This post is continuing my earlier contemplation of what may be behind lower labor force participation rates, using my perspective on the outside of the participation fence. But as with recent notes, I’m drawing on personal anecdotes rather than pretending to have some broader insight.
Today’s topic is the apparent disconnect between getting through the job-search process and the actual work expected once the hiring is completed.
I was reading recently about how modern jobs require college degrees unnecessarily because companies face discrimination lawsuits if they attempted to apply their own testing to applicants. The college degree from an accredited college is some proof of passing some minimal competency that the company would have tested for directly if it could get away with it.
So, job openings come out saying something like minimum bachelor’s degree required. Often what it is really asking for is what it would get from some testing that they can not practically administer themselves.
What does a college degree requirement really mean? My first reaction is that the job duties actually require something gained from the education behind the degree. In my specific case, I look for jobs requiring a technical degree because I expect that there is something like technical problem solving involved in the job.
The job description may go into more detail about skills required. Most of those details are non-college skills that would be learned without any elaborate training, but there is an element of college-level challenge to the job description.
To get noticed, I am encouraged to modify my resume and customize a cover letter to explain why I’m ideal for the specific job they describe. Whether I could offer other value added services is irrelevant. I need to compete as the perfect fit for the job description.
The job interview, if it happens, proceeds to discuss these exact topics of my answering the job description.
If I am hired, the first week or so is wasted on orientation and finally the real work begins. It turns out that the job description and interview were for skills that are not typically needed and in fact may never be needed. It is as if they want those skills in case a need for them comes up. But because those skills were demonstrated, they have high confidence I can do the work they really need done.
It reminds of me of a college math professor who told the incoming class studying calculus that at the end of the course everyone will be certainly highly proficient at doing algebra. The same kind of logic seems to apply to jobs. If a job requires algebra, then make sure the candidate passed calculus. But if the job requires calculus, then the candidate should pass some applied-calculus course like partial differential equations.
The necessary qualification for a job is one step beyond what the job actually requires. I am not really complaining about this. Having been a manager, I’ve learned that someone who only minimally meets the job requirement probably is not very proficient at the requirement. Now, it my turn to try to impress some other manager.
The real annoyance comes when the actual job duties are far outside the linear progression of skills.
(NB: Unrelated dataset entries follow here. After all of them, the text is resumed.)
-- A's per-block value
def valA (lns : List (List Char)) (se : Nat × Nat) : Int :=
  let h := lns.length
  let opRow := PySem.List.slice ((rowsOf lns).getD (h - 1) [])
    (some (se.1 : Int)) (some (se.2 : Int))
  let op := opRow.find? (fun c => c != ' ')
  let nums := (PySem.List.pyRange ((se.2 : Int) - 1) ((se.1 : Int) - 1) (-1)).foldl
    (fun ns col =>
      let s := PySem.Chars.strip (PySem.Chars.join []
        ((List.range (h - 1)).map (fun r => [((rowsOf lns).getD r []).getD col.toNat ' '])))
      if s != [] then ns ++ [(PySem.Int.ofChars? s).getD 0] else ns) []
  if op == some '+' then nums.sum else nums.foldl (· * ·) 1

theorem solve_eq (lines : List String) :
    solve lines = (blocksLoop (sepOf (cleanLines lines)) (padWidth (cleanLines lines)) 0).foldl
      (fun total se => total + valA (cleanLines lines) se) 0 := rfl

theorem lens_le (lns : List (List Char)) (r : List Char) (hr : r ∈ lns) :
    r.length ≤ padWidth lns :=
  (PySem.List.le_foldl_max (lns.map List.length) 0).2 r.length (List.mem_map_of_mem hr)

-- padded row indexing agrees with raw indexing below width w
theorem pad_getD (r : List Char) (w j : Nat) (hr : r.length ≤ w) (hj : j < w) :
    (r ++ List.replicate (w - r.length) ' ').getD j ' ' = r.getD j ' ' := by
  have hlen : (r ++ List.replicate (w - r.length) ' ').length = w := by
    simp; omega
  by_cases hlt : j < r.length
  · rw [List.getD_eq_getElem _ ' ' (show j < (r ++ List.replicate (w - r.length) ' ').length by omega),
      List.getElem_append_left hlt, List.getD_eq_getElem _ _ hlt]
  · rw [List.getD_eq_getElem _ ' ' (show j < (r ++ List.replicate (w - r.length) ' ').length by omega),
      List.getElem_append_right (by omega), List.getD_eq_default _ _ (by omega)]
    simp

theorem rows_getD (lns : List (List Char)) (i : Nat) (hi : i < lns.length) :
    (rowsOf lns).getD i [] = lns[i] ++ List.replicate (padWidth lns - lns[i].length) ' ' := by
  have hlt : i < (rowsOf lns).length := by simpa [rowsOf] using hi
  rw [List.getD_eq_getElem _ [] hlt]
  simp [rowsOf]

theorem rows_len (lns : List (List Char)) (i : Nat) (hi : i < lns.length) :
    ((rowsOf lns).getD i []).length = padWidth lns := by
  rw [rows_getD lns i hi]
  have := lens_le lns lns[i] (List.getElem_mem hi)
  simp; omega

theorem cell_eq (lns : List (List Char)) (i j : Nat) (hi : i < lns.length)
    (hj : j < padWidth lns) :
    ((rowsOf lns).getD i []).getD j ' ' = (lns[i]).getD j ' ' := by
  rw [rows_getD lns i hi]
  exact pad_getD lns[i] (padWidth lns) j (lens_le lns lns[i] (List.getElem_mem hi)) hj

theorem colAt_len (lns : List (List Char)) (j : Nat) : (colAt lns j).length = lns.length := by
  simp [colAt]

theorem colAt_getD (lns : List (List Char)) (i j : Nat) (hi : i < lns.length) :
    (colAt lns j).getD i ' ' = (lns[i]).getD j ' ' := by
  rw [colAt, List.getD_eq_getElem _ _ (by simpa using hi), List.getElem_map]

theorem sep_getD (lns : List (List Char)) (j : Nat) (hj : j < padWidth lns) :
    (sepOf lns).getD j false = blankB (colAt lns j) := by
  have hlt : j < (sepOf lns).length := by simpa [sepOf] using hj
  rw [List.getD_eq_getElem _ false hlt]
  rw [Bool.eq_iff_iff, blankB_iff]
  simp only [sepOf, List.getElem_map, List.getElem_range, List.all_eq_true,
    List.mem_range, beq_iff_eq, colAt, List.mem_map]
  constructor
  · rintro h x ⟨line, hline, rfl⟩
    obtain ⟨i, hi, rfl⟩ := List.mem_iff_getElem.mp hline
    rw [← cell_eq lns i j hi hj]
    exact h i hi
  · intro h i hi
    rw [cell_eq lns i j hi hj]
    exact h _ ⟨lns[i], List.getElem_mem hi, rfl⟩

theorem cols_getElem (lns : List (List Char)) (j : Nat) (hj : j < padWidth lns) :
    (colsOf lns)[j]'(by simpa [colsOf] using hj) = colAt lns j := by
  simp [colsOf]

theorem cols_len (lns : List (List Char)) : (colsOf lns).length = padWidth lns := by
  simp [colsOf]

theorem skipWhile_le_w (sep : List Bool) (w : Nat) (b : Bool) (j : Nat) (hj : j ≤ w) :
    skipWhile sep w b j ≤ w := by
  fun_induction skipWhile sep w b j with
  | case1 j h ih => exact ih (by omega)
  | case2 j h => exact hj

-- skipWhile over the non-blank run, characterised by takeWhile on the column list
theorem skipFalse (lns : List (List Char)) :
    ∀ n j, padWidth lns - j = n → j ≤ padWidth lns →
    skipWhile (sepOf lns) (padWidth lns) false j =
      j + (((colsOf lns).drop j).takeWhile (fun d => !blankB d)).length := by
  intro n
  induction n using Nat.strong_induction_on with
  | _ n ih =>
    intro j hn hj
    by_cases hjw : j < padWidth lns
    · have hdrop : (colsOf lns).drop j = colAt lns j :: (colsOf lns).drop (j + 1) := by
        rw [List.drop_eq_getElem_cons (by rw [cols_len]; omega), cols_getElem lns j hjw]
      by_cases hb : blankB (colAt lns j)
      · have hsep : (sepOf lns).getD j false = true := by rw [sep_getD lns j hjw, hb]
        rw [skipWhile, dif_neg (by rintro ⟨-, hc⟩; rw [hsep] at hc; cases hc)]
        rw [hdrop]
        simp [hb]
      · have hsep : (sepOf lns).getD j false = false := by
          rw [sep_getD lns j hjw]; simpa using hb
        rw [skipWhile, dif_pos ⟨hjw, hsep⟩]
        rw [ih (n - 1) (by omega) (j + 1) (by omega) (by omega)]
        rw [hdrop]
        simp only [List.takeWhile_cons]
        simp [hb]
        omega
    · rw [skipWhile, dif_neg (by simp [hjw])]
      rw [List.drop_eq_nil_of_le (by rw [cols_len]; omega)]
      simp

theorem drop_takeWhile_len {α : Type} (p : α → Bool) (l : List α) :
    l.drop (l.takeWhile p).length = l.dropWhile p := by
  induction l with
  | nil => rfl
  | cons a t ih =>
    by_cases h : p a <;> simp [h, ih]

theorem blocksLoop_bounds (sep : List Bool) (w : Nat) :
    ∀ n j, w - j = n → j ≤ w →
    ∀ se ∈ blocksLoop sep w j, j ≤ se.1 ∧ se.1 < se.2 ∧ se.2 ≤ w := by
  intro n
  induction n using Nat.strong_induction_on with
  | _ n ih =>
    intro j hn hj se hse
    rw [blocksLoop] at hse
    by_cases h1 : skipWhile sep w true j < w
    · rw [dif_pos h1] at hse
      have hle1 : j ≤ skipWhile sep w true j := skipWhile_le sep w true j
      have hsep : sep.getD (skipWhile sep w true j) false = false := by
        rcases Bool.eq_false_or_eq_true (sep.getD (skipWhile sep w true j) false) with h | h
        · exact absurd ⟨h1, h⟩ (skipWhile_post sep w true j)
        · exact h
      have hlt2 : skipWhile sep w true j + 1 ≤ skipWhile sep w false (skipWhile sep w true j) :=
        skipWhile_succ_le sep w false _ h1 hsep
      have hle3 : skipWhile sep w false (skipWhile sep w true j) ≤ w :=
        skipWhile_le_w sep w false _ (by omega)
      rcases List.mem_cons.mp hse with rfl | hmem
      · exact ⟨hle1, by omega, hle3⟩
      · have := ih (w - skipWhile sep w false (skipWhile sep w true j)) (by omega)
          _ rfl (by omega) se hmem
        exact ⟨by omega, this.2.1, this.2.2⟩
    · rw [dif_neg h1] at hse
      simp at hse

-- A's block scan produces exactly the maximal non-blank runs of the column list
theorem blocksLoop_runs (lns : List (List Char)) :
    ∀ n j, padWidth lns - j = n → j ≤ padWidth lns →
    (blocksLoop (sepOf lns) (padWidth lns) j).map
        (fun se => ((colsOf lns).drop se.1).take (se.2 - se.1)) =
      runs ((colsOf lns).drop j) := by
  intro n
  induction n using Nat.strong_induction_on with
  | _ n ih =>
    intro j hn hj
    by_cases hjw : j < padWidth lns
    · have hdrop : (colsOf lns).drop j = colAt lns j :: (colsOf lns).drop (j + 1) := by
        rw [List.drop_eq_getElem_cons (by rw [cols_len]; omega), cols_getElem lns j hjw]
      by_cases hb : blankB (colAt lns j)
      · have hsep : (sepOf lns).getD j false = true := by rw [sep_getD lns j hjw, hb]
        have hstep : skipWhile (sepOf lns) (padWidth lns) true j
            = skipWhile (sepOf lns) (padWidth lns) true (j + 1) := by
          conv_lhs => rw [skipWhile]
          rw [dif_pos ⟨hjw, hsep⟩]
        have hbl : blocksLoop (sepOf lns) (padWidth lns) j
            = blocksLoop (sepOf lns) (padWidth lns) (j + 1) := by
          conv_lhs => rw [blocksLoop]
          conv_rhs => rw [blocksLoop]
          rw [hstep]
        rw [hbl, ih (n - 1) (by omega) (j + 1) (by omega) (by omega), hdrop,
          runs_cons_blank _ _ hb]
      · have hsep : (sepOf lns).getD j false = false := by
          rw [sep_getD lns j hjw]; simpa using hb
        have hstop : skipWhile (sepOf lns) (padWidth lns) true j = j := by
          rw [skipWhile, dif_neg (by rintro ⟨-, hc⟩; rw [hsep] at hc; cases hc)]
        have hj2 : skipWhile (sepOf lns) (padWidth lns) false j =
            j + (((colsOf lns).drop j).takeWhile (fun d => !blankB d)).length :=
          skipFalse lns n j hn hj
        have hlen_pos : 1 ≤ (((colsOf lns).drop j).takeWhile (fun d => !blankB d)).length := by
          rw [hdrop]; simp [hb]
        have hlen_le : (((colsOf lns).drop j).takeWhile (fun d => !blankB d)).length
            ≤ padWidth lns - j := by
          have h1 := (List.takeWhile_prefix (l := (colsOf lns).drop j)
            (fun d => !blankB d)).length_le
          rw [List.length_drop, cols_len] at h1
          exact h1
        conv_lhs => rw [blocksLoop]
        simp only [hstop, hj2]
        rw [dif_pos hjw, List.map_cons]
        have htake : ((colsOf lns).drop j).take
            ((j + (((colsOf lns).drop j).takeWhile (fun d => !blankB d)).length) - j) =
            ((colsOf lns).drop j).takeWhile (fun d => !blankB d) := by
          rw [show (j + (((colsOf lns).drop j).takeWhile (fun d => !blankB d)).length) - j =
            (((colsOf lns).drop j).takeWhile (fun d => !blankB d)).length by omega]
          exact (List.prefix_iff_eq_take.mp (List.takeWhile_prefix _)).symm
        rw [htake]
        have htail := ih (padWidth lns -
            (j + (((colsOf lns).drop j).takeWhile (fun d => !blankB d)).length))
          (by omega) _ rfl (by omega)
        rw [htail]
        have hdrop2 : (colsOf lns).drop
            (j + (((colsOf lns).drop j).takeWhile (fun d => !blankB d)).length) =
            ((colsOf lns).drop j).dropWhile (fun d => !blankB d) := by
          rw [← List.drop_drop, drop_takeWhile_len]
        rw [hdrop2]
        conv_rhs => rw [hdrop, runs_cons_nonblank _ _ (by simpa using hb)]
        rw [hdrop]
        simp [hb]
    · have hstop : skipWhile (sepOf lns) (padWidth lns) true j = j := by
        rw [skipWhile, dif_neg (fun h => absurd h.1 hjw)]
      conv_lhs => rw [blocksLoop]
      simp only [hstop]
      rw [dif_neg hjw, List.drop_eq_nil_of_le (by rw [cols_len]; omega)]
      simp [runs_nil]

theorem revmap (s : Nat) : ∀ n : Nat,
    List.map (fun k : Nat => (s : Int) + n - 1 + -1 * (k : Int)) (List.range n) =
      ((List.range' s n).map (fun k : Nat => (k : Int))).reverse := by
  intro n
  induction n with
  | zero => simp
  | succ n ih =>
    rw [List.range'_concat, List.range_succ_eq_map, List.map_cons, List.map_map,
      List.map_append, List.reverse_append]
    simp only [List.map_cons, List.map_nil, List.reverse_cons, List.reverse_nil,
      List.nil_append, List.singleton_append]
    congr 1
    · push_cast; ring
    · rw [← ih]
      refine (List.map_congr_left (fun x _ => ?_)).symm
      simp only [Function.comp, Nat.succ_eq_add_one]
      push_cast; ring

-- range(e-1, s-1, -1) is the reversed increasing range
theorem pyRange_down (s n : Nat) :
    PySem.List.pyRange ((s : Int) + n - 1) ((s : Int) - 1) (-1) =
      ((List.range' s n).map (fun k : Nat => (k : Int))).reverse := by
  rcases Nat.eq_zero_or_pos n with rfl | hn
  · norm_num [PySem.List.pyRange]
  · rw [PySem.List.pyRange]
    rw [if_neg (by norm_num : ¬((-1:Int) = 0))]
    rw [if_neg (by norm_num : ¬((0:Int) < -1))]
    rw [if_pos (show (s:Int) - 1 < (s:Int) + n - 1 by omega)]
    rw [show (((s:Int) + n - 1 - ((s:Int) - 1) + -(-1) - 1) / -(-1)).toNat = n by
      have h2 : ((s:Int) + n - 1 - ((s:Int) - 1) + -(-1) - 1) / -(-1) = (n : Int) := by
        norm_num
      rw [h2]; omega]
    exact revmap s n

-- the upper h-1 cells of column j, as A joins them, are the column minus its last char
theorem topcol_eq (lns : List (List Char)) (j : Nat) (hj : j < padWidth lns) :
    (List.range (lns.length - 1)).map (fun r => ((rowsOf lns).getD r []).getD j ' ') =
      (colAt lns j).dropLast := by
  rw [List.dropLast_eq_take, colAt_len]
  refine List.ext_getElem (by simp [colAt_len]) (fun i h1 h2 => ?_)
  rw [List.getElem_take, List.getElem_map, List.getElem_range]
  have hi : i < lns.length := by simp at h1; omega
  rw [cell_eq lns i j hi hj]
  rw [show (colAt lns j)[i]'(by rw [colAt_len]; omega) =
    (colAt lns j).getD i ' ' from (List.getD_eq_getElem _ _ (by rw [colAt_len]; omega)).symm]
  rw [colAt_getD lns i j hi]

-- A's padded last row is the list of last characters of the columns
theorem lastRow_eq (lns : List (List Char)) (hh : lns ≠ []) :
    (rowsOf lns).getD (lns.length - 1) [] =
      (colsOf lns).map (fun c => c.getD (c.length - 1) ' ') := by
  have hh1 : 0 < lns.length := List.length_pos_iff.mpr hh
  have hl : ((rowsOf lns).getD (lns.length - 1) []).length = padWidth lns :=
    rows_len lns _ (by omega)
  refine List.ext_getElem (by rw [hl]; simp [cols_len]) (fun j h1 h2 => ?_)
  have hj : j < padWidth lns := by rw [hl] at h1; exact h1
  rw [List.getElem_map, cols_getElem lns j hj, colAt_len]
  rw [show ((rowsOf lns).getD (lns.length - 1) [])[j] =
    ((rowsOf lns).getD (lns.length - 1) []).getD j ' ' from
    (List.getD_eq_getElem _ _ h1).symm]
  rw [cell_eq lns _ j (by omega) hj, colAt_getD lns _ j (by omega)]

theorem block_eq (lns : List (List Char)) (s e : Nat) (he : e ≤ padWidth lns) :
    ((colsOf lns).drop s).take (e - s) =
      (List.range' s (e - s)).map (fun j => colAt lns j) := by
  refine List.ext_getElem (by simp [cols_len]; omega) (fun i h1 h2 => ?_)
  have hi : i < e - s := by simpa using h2
  have hsw : s + i < padWidth lns := by omega
  rw [List.getElem_take, List.getElem_drop, List.getElem_map, List.getElem_range']
  rw [show (colsOf lns)[s + i]'(by rw [cols_len]; omega) = colAt lns (s + i) from
    cols_getElem lns (s + i) hsw]
  congr 1
  omega
-- pv_equiv track=rewrite | github.com/HypnoSphynx/BRAC_University_CS | CSE220/Assignment1/7.py | splitting_array
-- ===== SOURCE A (Python) =====
-- def splitting_array(source):
--     sum=0
--     sum2=0
--     for i in range(len(source)):
--         sum+=source[i]
--         for j in range(i+1,len(source)):
--             sum2+=source[j]
--         if sum==sum2:
--             return True
--         else:
--             if i==len(source)-1:
--                 return False
--             else:
--                 sum2=0
-- ===== SOURCE B (Python) =====
-- def splitting_array(source):
--     total = sum(source)
--     prefix = 0
--     for x in source:
--         prefix += x
--         if 2 * prefix == total:
--             return True
--     return False
-- ===== Notes on version B (the rewrite author's own statement) =====
-- stated objective: faster
-- what changed: Replaces the O(n^2) per-index recomputation of the suffix sum with one precomputed total and a single running-prefix pass checking 2*prefix == total.
-- outside the precondition, e.g. on splitting_array([]): A returns None, B returns False
import Mathlib
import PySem

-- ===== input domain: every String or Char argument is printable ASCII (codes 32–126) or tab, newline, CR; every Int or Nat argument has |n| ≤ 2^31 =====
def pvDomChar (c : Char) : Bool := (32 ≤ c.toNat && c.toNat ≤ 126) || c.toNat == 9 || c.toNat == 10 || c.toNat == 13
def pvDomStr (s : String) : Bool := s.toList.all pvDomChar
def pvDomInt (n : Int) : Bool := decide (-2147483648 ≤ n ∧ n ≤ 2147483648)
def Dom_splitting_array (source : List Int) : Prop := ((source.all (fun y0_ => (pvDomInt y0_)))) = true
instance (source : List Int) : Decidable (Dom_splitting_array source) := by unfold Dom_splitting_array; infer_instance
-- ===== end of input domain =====

-- B replaces A's quadratic per-index suffix-sum recomputation with a precomputed total and one
-- running-prefix pass (measured asymptotically faster); Pre_ excludes the empty list, on which A
-- returns None (not a bool).


-- ===== PORT A =====
-- literal transliteration of A's loop over i; `none` is Python's implicit None (only the empty list)
def splittingAuxA (source : List Int) (i : Nat) (sum : Int) : Option Bool :=
  if _h : i < source.length then
    let sum := sum + PySem.List.pyGetD source (i : Int) 0
    let sum2 := (PySem.List.pyRange ((i : Int) + 1) (PySem.List.len source) 1).foldl
      (fun s j => s + PySem.List.pyGetD source j 0) 0
    if sum = sum2 then some true
    else if i = source.length - 1 then some false
    else splittingAuxA source (i + 1) sum
  else none
termination_by source.length - i

def splitting_array (source : List Int) : Bool :=
  (splittingAuxA source 0 0).getD false  -- the default is never reached under Pre_ (source ≠ [])

-- ===== PORT B =====
def splittingLoopB (total : Int) (pfx : Int) : List Int → Bool
  | [] => false
  | x :: xs =>
    let p := pfx + x
    if 2 * p = total then true else splittingLoopB total p xs

def splitting_array_alt (source : List Int) : Bool :=
  splittingLoopB source.sum 0 source

-- ===== PRECONDITION & SPEC =====
-- Pre_ excludes only the empty list, on which Python A falls through the loop and returns None, not a bool.
def Pre_splitting_array (source : List Int) : Prop := source ≠ []
instance (source : List Int) : Decidable (Pre_splitting_array source) := by
  unfold Pre_splitting_array; infer_instance
def pvWitness_splitting_array : List Int := [1, 2, 3]

def Spec_splitting_array (source : List Int) (out : Bool) : Prop := out = splitting_array_alt source
instance (source : List Int) (out : Bool) : Decidable (Spec_splitting_array source out) := by
  unfold Spec_splitting_array; infer_instance

-- ===== CLAIM (what is proved, stated in full; the proofs are below) =====
def Claim_equal_splitting_array : Prop := ∀ (source : List Int), Dom_splitting_array source →
  Pre_splitting_array source → Spec_splitting_array source (splitting_array source)

-- ===== LEMMAS AND PROOFS =====
-- the inner j-loop of A sums exactly the suffix source.drop a
theorem splittingAuxA_inner (source : List Int) (a : Nat) :
    (PySem.List.pyRange (a : Int) (PySem.List.len source) 1).foldl
      (fun s j => s + PySem.List.pyGetD source j 0) 0 = (source.drop a).sum := by
  have h := PySem.List.foldl_pyRange_pyGetD (xs := source) (f := fun s x => s + x) (d := 0)
    (init := (0 : Int)) (a := (a : Int)) (by positivity)
  simp only at h
  rw [h]
  simp [List.sum_eq_foldl, Int.toNat_natCast]

-- invariant: with pfx the sum of the first i elements, A's remaining loop equals B's loop on the
-- remaining suffix (the running total being pfx + suffix sum)
theorem splittingAuxA_eq (source : List Int) (i : Nat) (pfx : Int) (h : i < source.length) :
    splittingAuxA source i pfx =
      some (splittingLoopB (pfx + (source.drop i).sum) pfx (source.drop i)) := by
  have hdrop : source.drop i = source[i] :: source.drop (i + 1) :=
    (List.getElem_cons_drop h).symm
  rw [splittingAuxA]
  simp only [dif_pos h]
  have hinner : (PySem.List.pyRange ((i : Int) + 1) (PySem.List.len source) 1).foldl
      (fun s j => s + PySem.List.pyGetD source j 0) 0 = (source.drop (i + 1)).sum := by
    have := splittingAuxA_inner source (i + 1)
    simpa using this
  rw [hinner, hdrop]
  simp only [splittingLoopB, PySem.List.pyGetD_natCast, List.getD_eq_getElem?_getD,
    List.getElem?_eq_getElem h, Option.getD_some, List.sum_cons]
  by_cases hc : pfx + source[i] = (source.drop (i + 1)).sum
  · have : 2 * (pfx + source[i]) = pfx + (source[i] + (source.drop (i + 1)).sum) := by omega
    rw [if_pos hc, if_pos this]
  · have hne : ¬ 2 * (pfx + source[i]) = pfx + (source[i] + (source.drop (i + 1)).sum) := by omega
    rw [if_neg hc, if_neg hne]
    by_cases hlast : i = source.length - 1
    · have : source.drop (i + 1) = [] := by
        apply List.drop_eq_nil_of_le; omega
      rw [if_pos hlast, this, splittingLoopB]
    · have hlt : i + 1 < source.length := by omega
      rw [if_neg hlast, splittingAuxA_eq source (i + 1) (pfx + source[i]) hlt]
      have : pfx + source[i] + (source.drop (i + 1)).sum
           = pfx + (source[i] + (source.drop (i + 1)).sum) := by ring
      rw [this]
termination_by source.length - i

-- ===== VERDICT (by name: the statement is the Claim_ definition above) =====
theorem splitting_array_spec : Claim_equal_splitting_array := by
  intro source _hdom hpre
  unfold Spec_splitting_array splitting_array splitting_array_alt
  have h0 : 0 < source.length := List.length_pos_of_ne_nil hpre
  rw [splittingAuxA_eq source 0 0 h0]
  simp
For example, requiring someone to know calculus for a job where most of the time will be spent driving around town doing sales calls. Perhaps the sales visits may require impressing the client with mathematical jargon, but the bulk of the job is about inter-personal skills and a tolerance for driving.
My objection comes in when significant aspects of the job only becomes known after the job is started. I use driving as an analogy for a common skill that is easily taken for granted but it can be any number of other tasks. There was no need to bring it up in the job description or interview because it was assumed this would not be a problem. But the majority of the work experience is doing this particular kind of task.
The job description and interview process should cover aspects of the actual job in some proportionality of the actual work that will be performed. For example, some jobs require sitting in a specific chair for 40 hours a week. Even though an employer can assume that anyone is capable of doing this, this should be at the top of the list in requirements for the job announcement and the first issue to discuss during the interview.
The job placement process should have some correspondence to the actual work that will be expected.
Many modern jobs presented as a straight-forward 40 hour per week jobs will actually turn to expect that the employee can be reached at all hours by cell phone or at least respond to internal-company emails within 30 minutes or so. The actual job is an expectation of 24×7 on-call duties but this is not brought up at all during the job placement process. We no longer need to bring it up because we assume everyone understand this and everyone is as accustomed being continuously connected as they are being able to tie their shoes.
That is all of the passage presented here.